* [What this task involves]:
Transcribe, word for word and without additions, each line below from the one containing "(PySem.List.pyRange (start +" through the one containing "none => rfl", both ends included.

++++ Excerpted records

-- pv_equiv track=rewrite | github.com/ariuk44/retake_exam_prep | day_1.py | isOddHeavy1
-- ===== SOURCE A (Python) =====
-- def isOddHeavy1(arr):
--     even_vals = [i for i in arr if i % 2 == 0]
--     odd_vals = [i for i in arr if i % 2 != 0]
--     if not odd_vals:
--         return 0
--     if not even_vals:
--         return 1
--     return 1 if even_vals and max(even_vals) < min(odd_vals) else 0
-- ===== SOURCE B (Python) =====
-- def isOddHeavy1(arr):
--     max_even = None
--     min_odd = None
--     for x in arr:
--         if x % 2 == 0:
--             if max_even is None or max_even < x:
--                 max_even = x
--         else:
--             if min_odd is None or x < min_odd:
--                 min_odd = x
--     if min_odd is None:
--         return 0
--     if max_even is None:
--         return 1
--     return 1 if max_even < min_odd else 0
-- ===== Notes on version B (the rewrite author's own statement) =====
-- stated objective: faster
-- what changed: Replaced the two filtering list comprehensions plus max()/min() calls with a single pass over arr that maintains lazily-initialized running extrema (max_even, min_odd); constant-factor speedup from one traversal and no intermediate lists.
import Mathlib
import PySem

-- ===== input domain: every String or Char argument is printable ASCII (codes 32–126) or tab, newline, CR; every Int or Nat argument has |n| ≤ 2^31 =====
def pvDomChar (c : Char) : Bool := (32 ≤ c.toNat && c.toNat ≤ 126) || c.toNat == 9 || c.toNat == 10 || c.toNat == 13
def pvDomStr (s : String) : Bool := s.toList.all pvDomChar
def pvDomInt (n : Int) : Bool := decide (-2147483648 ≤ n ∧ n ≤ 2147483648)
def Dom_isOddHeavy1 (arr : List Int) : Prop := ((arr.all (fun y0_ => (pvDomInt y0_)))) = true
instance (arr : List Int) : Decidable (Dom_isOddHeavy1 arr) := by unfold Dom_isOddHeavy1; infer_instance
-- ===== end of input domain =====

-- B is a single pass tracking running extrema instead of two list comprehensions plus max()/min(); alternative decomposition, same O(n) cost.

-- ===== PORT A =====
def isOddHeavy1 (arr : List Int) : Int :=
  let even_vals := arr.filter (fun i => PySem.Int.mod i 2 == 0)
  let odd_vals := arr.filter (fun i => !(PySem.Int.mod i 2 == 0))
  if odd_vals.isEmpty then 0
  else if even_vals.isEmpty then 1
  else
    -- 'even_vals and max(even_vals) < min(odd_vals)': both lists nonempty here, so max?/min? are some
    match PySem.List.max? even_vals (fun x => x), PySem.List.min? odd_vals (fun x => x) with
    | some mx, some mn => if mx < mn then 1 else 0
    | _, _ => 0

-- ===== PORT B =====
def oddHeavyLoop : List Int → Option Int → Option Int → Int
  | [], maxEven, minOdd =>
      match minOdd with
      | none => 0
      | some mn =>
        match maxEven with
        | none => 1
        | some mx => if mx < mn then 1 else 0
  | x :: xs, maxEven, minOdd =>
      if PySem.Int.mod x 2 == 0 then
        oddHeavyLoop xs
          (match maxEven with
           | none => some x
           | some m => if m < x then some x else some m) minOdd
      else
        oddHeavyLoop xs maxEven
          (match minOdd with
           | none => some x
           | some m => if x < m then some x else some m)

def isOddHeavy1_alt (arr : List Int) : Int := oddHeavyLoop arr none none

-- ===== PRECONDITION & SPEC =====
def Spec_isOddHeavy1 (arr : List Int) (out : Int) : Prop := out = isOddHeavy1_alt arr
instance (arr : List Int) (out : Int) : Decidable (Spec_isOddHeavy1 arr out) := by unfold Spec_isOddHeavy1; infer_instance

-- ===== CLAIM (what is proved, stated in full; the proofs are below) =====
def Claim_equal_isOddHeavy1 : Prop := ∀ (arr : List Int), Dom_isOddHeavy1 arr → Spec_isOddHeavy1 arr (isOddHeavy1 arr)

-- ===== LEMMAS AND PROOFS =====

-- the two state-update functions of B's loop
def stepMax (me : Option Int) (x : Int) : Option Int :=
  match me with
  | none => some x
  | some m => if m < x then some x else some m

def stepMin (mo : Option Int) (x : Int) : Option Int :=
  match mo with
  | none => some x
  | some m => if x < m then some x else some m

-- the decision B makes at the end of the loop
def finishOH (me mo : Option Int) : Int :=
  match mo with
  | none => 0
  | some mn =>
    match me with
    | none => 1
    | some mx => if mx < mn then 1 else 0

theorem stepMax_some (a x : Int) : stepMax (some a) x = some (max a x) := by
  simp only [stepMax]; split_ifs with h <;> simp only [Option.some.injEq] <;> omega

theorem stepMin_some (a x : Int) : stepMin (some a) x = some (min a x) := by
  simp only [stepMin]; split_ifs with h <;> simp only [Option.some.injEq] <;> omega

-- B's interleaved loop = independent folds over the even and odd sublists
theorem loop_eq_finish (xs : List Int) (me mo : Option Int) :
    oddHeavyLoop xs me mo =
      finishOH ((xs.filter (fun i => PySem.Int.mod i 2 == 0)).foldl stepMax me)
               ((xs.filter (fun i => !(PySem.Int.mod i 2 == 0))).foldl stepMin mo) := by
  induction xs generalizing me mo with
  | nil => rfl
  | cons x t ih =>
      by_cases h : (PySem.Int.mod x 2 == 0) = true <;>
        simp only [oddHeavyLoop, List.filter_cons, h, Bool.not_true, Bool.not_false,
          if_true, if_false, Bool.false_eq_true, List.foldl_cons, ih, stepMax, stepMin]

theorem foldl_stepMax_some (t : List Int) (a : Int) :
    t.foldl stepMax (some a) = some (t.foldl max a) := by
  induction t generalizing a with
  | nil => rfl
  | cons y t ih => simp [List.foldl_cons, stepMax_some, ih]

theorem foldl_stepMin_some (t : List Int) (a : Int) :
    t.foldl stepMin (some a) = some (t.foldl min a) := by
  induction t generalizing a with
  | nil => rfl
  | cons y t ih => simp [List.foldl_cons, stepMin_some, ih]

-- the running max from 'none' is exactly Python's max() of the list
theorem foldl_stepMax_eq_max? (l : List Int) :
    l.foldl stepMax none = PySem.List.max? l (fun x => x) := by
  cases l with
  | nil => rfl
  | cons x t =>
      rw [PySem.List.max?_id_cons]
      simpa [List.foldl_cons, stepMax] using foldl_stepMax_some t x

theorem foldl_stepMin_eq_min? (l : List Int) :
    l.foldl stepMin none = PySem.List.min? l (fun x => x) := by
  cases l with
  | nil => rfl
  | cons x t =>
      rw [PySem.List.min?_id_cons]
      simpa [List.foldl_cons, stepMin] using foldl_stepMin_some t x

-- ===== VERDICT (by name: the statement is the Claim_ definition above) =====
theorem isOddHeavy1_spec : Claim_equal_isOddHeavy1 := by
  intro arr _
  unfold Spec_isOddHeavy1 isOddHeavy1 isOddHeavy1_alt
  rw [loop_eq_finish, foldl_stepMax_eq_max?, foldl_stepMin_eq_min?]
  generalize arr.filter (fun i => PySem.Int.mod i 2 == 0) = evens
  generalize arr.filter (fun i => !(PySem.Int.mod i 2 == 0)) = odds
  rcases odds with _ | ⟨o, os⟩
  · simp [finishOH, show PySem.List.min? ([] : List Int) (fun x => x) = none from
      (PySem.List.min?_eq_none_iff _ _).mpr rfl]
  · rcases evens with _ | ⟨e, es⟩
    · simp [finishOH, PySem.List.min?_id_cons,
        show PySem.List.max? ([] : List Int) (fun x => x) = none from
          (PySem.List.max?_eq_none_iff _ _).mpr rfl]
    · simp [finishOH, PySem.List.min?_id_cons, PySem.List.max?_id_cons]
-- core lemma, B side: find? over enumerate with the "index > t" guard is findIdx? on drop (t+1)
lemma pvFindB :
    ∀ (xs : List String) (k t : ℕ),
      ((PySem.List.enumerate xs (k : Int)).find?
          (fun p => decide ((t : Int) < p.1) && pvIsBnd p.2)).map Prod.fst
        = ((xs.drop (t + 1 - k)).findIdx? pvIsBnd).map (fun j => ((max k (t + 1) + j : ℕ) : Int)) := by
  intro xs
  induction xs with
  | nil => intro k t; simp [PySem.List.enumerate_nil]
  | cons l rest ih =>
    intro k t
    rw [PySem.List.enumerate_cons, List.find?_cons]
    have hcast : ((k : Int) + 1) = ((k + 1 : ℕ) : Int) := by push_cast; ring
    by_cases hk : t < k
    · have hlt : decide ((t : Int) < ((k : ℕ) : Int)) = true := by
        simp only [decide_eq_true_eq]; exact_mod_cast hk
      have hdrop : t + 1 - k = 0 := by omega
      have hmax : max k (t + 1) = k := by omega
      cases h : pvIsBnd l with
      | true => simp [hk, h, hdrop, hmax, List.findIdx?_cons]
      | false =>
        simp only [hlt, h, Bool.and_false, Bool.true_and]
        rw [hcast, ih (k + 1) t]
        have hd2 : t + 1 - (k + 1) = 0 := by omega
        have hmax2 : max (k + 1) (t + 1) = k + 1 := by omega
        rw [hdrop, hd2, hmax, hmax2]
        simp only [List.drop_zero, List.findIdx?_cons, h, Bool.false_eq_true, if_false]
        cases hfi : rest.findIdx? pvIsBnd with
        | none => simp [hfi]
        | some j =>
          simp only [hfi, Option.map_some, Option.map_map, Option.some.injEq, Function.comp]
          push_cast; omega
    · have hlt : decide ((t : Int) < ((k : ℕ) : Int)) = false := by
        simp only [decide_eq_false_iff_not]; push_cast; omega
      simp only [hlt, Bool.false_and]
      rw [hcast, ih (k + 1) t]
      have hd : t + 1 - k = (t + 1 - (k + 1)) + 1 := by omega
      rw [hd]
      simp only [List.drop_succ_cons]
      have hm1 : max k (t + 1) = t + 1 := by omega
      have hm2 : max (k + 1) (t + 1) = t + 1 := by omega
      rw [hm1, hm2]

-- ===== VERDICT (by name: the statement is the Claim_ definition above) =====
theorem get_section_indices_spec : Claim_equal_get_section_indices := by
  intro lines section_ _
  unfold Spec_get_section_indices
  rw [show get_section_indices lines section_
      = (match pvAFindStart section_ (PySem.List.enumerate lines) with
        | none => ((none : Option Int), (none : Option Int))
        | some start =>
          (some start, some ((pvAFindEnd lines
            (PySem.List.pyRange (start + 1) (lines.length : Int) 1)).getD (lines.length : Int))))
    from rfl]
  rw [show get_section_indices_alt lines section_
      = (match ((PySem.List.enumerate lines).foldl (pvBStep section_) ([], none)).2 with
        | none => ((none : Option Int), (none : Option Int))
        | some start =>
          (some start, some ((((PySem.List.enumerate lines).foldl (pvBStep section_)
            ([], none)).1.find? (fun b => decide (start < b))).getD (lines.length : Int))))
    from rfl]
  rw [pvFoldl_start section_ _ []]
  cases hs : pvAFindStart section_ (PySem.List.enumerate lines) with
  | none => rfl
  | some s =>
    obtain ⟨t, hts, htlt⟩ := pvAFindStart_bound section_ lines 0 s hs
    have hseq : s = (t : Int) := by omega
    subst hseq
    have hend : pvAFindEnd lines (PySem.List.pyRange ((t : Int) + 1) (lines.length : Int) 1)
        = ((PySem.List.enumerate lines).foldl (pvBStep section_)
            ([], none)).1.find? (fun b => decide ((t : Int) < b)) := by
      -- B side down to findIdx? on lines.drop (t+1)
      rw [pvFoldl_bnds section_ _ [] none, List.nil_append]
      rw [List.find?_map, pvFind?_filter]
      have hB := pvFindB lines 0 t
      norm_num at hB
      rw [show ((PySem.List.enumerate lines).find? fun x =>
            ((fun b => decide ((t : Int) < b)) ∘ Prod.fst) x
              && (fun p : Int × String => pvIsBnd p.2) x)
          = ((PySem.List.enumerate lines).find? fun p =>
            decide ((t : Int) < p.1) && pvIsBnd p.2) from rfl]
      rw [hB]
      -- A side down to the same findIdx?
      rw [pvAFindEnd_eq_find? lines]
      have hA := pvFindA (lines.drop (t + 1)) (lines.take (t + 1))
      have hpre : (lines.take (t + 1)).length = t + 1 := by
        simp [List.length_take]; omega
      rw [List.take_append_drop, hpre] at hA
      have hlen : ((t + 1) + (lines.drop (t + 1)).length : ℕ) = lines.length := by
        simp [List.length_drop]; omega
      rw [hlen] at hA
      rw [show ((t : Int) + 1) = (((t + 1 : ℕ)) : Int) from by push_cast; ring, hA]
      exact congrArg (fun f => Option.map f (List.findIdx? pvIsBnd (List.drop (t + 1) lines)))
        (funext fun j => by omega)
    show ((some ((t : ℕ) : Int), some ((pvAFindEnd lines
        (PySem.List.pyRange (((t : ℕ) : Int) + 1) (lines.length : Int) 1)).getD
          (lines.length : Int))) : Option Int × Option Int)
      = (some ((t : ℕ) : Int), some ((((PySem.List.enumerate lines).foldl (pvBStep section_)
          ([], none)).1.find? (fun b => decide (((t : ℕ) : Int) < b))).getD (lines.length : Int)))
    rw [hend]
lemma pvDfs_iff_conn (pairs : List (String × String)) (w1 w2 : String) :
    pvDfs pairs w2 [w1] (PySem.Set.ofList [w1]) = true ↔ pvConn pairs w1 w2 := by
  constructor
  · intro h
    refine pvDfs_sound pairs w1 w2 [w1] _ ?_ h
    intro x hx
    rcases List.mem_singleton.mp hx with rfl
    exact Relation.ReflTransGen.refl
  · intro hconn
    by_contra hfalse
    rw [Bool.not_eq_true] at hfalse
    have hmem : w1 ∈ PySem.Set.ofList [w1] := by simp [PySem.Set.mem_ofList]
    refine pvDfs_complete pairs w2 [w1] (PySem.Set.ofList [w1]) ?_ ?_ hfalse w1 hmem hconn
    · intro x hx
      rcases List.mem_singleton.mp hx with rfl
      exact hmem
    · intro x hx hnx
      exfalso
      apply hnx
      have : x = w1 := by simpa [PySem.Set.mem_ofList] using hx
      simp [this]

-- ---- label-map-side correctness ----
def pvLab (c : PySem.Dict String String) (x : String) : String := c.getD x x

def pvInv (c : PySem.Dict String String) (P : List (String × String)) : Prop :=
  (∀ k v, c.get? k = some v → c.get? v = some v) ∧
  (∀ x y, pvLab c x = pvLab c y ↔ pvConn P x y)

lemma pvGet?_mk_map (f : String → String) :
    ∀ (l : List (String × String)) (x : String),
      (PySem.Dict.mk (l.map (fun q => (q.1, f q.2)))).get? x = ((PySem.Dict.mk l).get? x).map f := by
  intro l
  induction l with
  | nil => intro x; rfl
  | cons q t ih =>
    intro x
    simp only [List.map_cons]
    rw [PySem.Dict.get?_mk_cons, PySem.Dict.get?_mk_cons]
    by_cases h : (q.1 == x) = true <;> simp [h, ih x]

++++++++

* [Solution to the exercise]:
            (PySem.List.pyRange (start + 1) (lines.length : Int) 1)).getD (lines.length : Int))))
    from rfl]
  rw [show get_section_indices_alt lines section_
      = (match ((PySem.List.enumerate lines).foldl (pvBStep section_) ([], none)).2 with
        | none => ((none : Option Int), (none : Option Int))
        | some start =>
          (some start, some ((((PySem.List.enumerate lines).foldl (pvBStep section_)
            ([], none)).1.find? (fun b => decide (start < b))).getD (lines.length : Int))))
    from rfl]
  rw [pvFoldl_start section_ _ []]
  cases hs : pvAFindStart section_ (PySem.List.enumerate lines) with
  | none => rfl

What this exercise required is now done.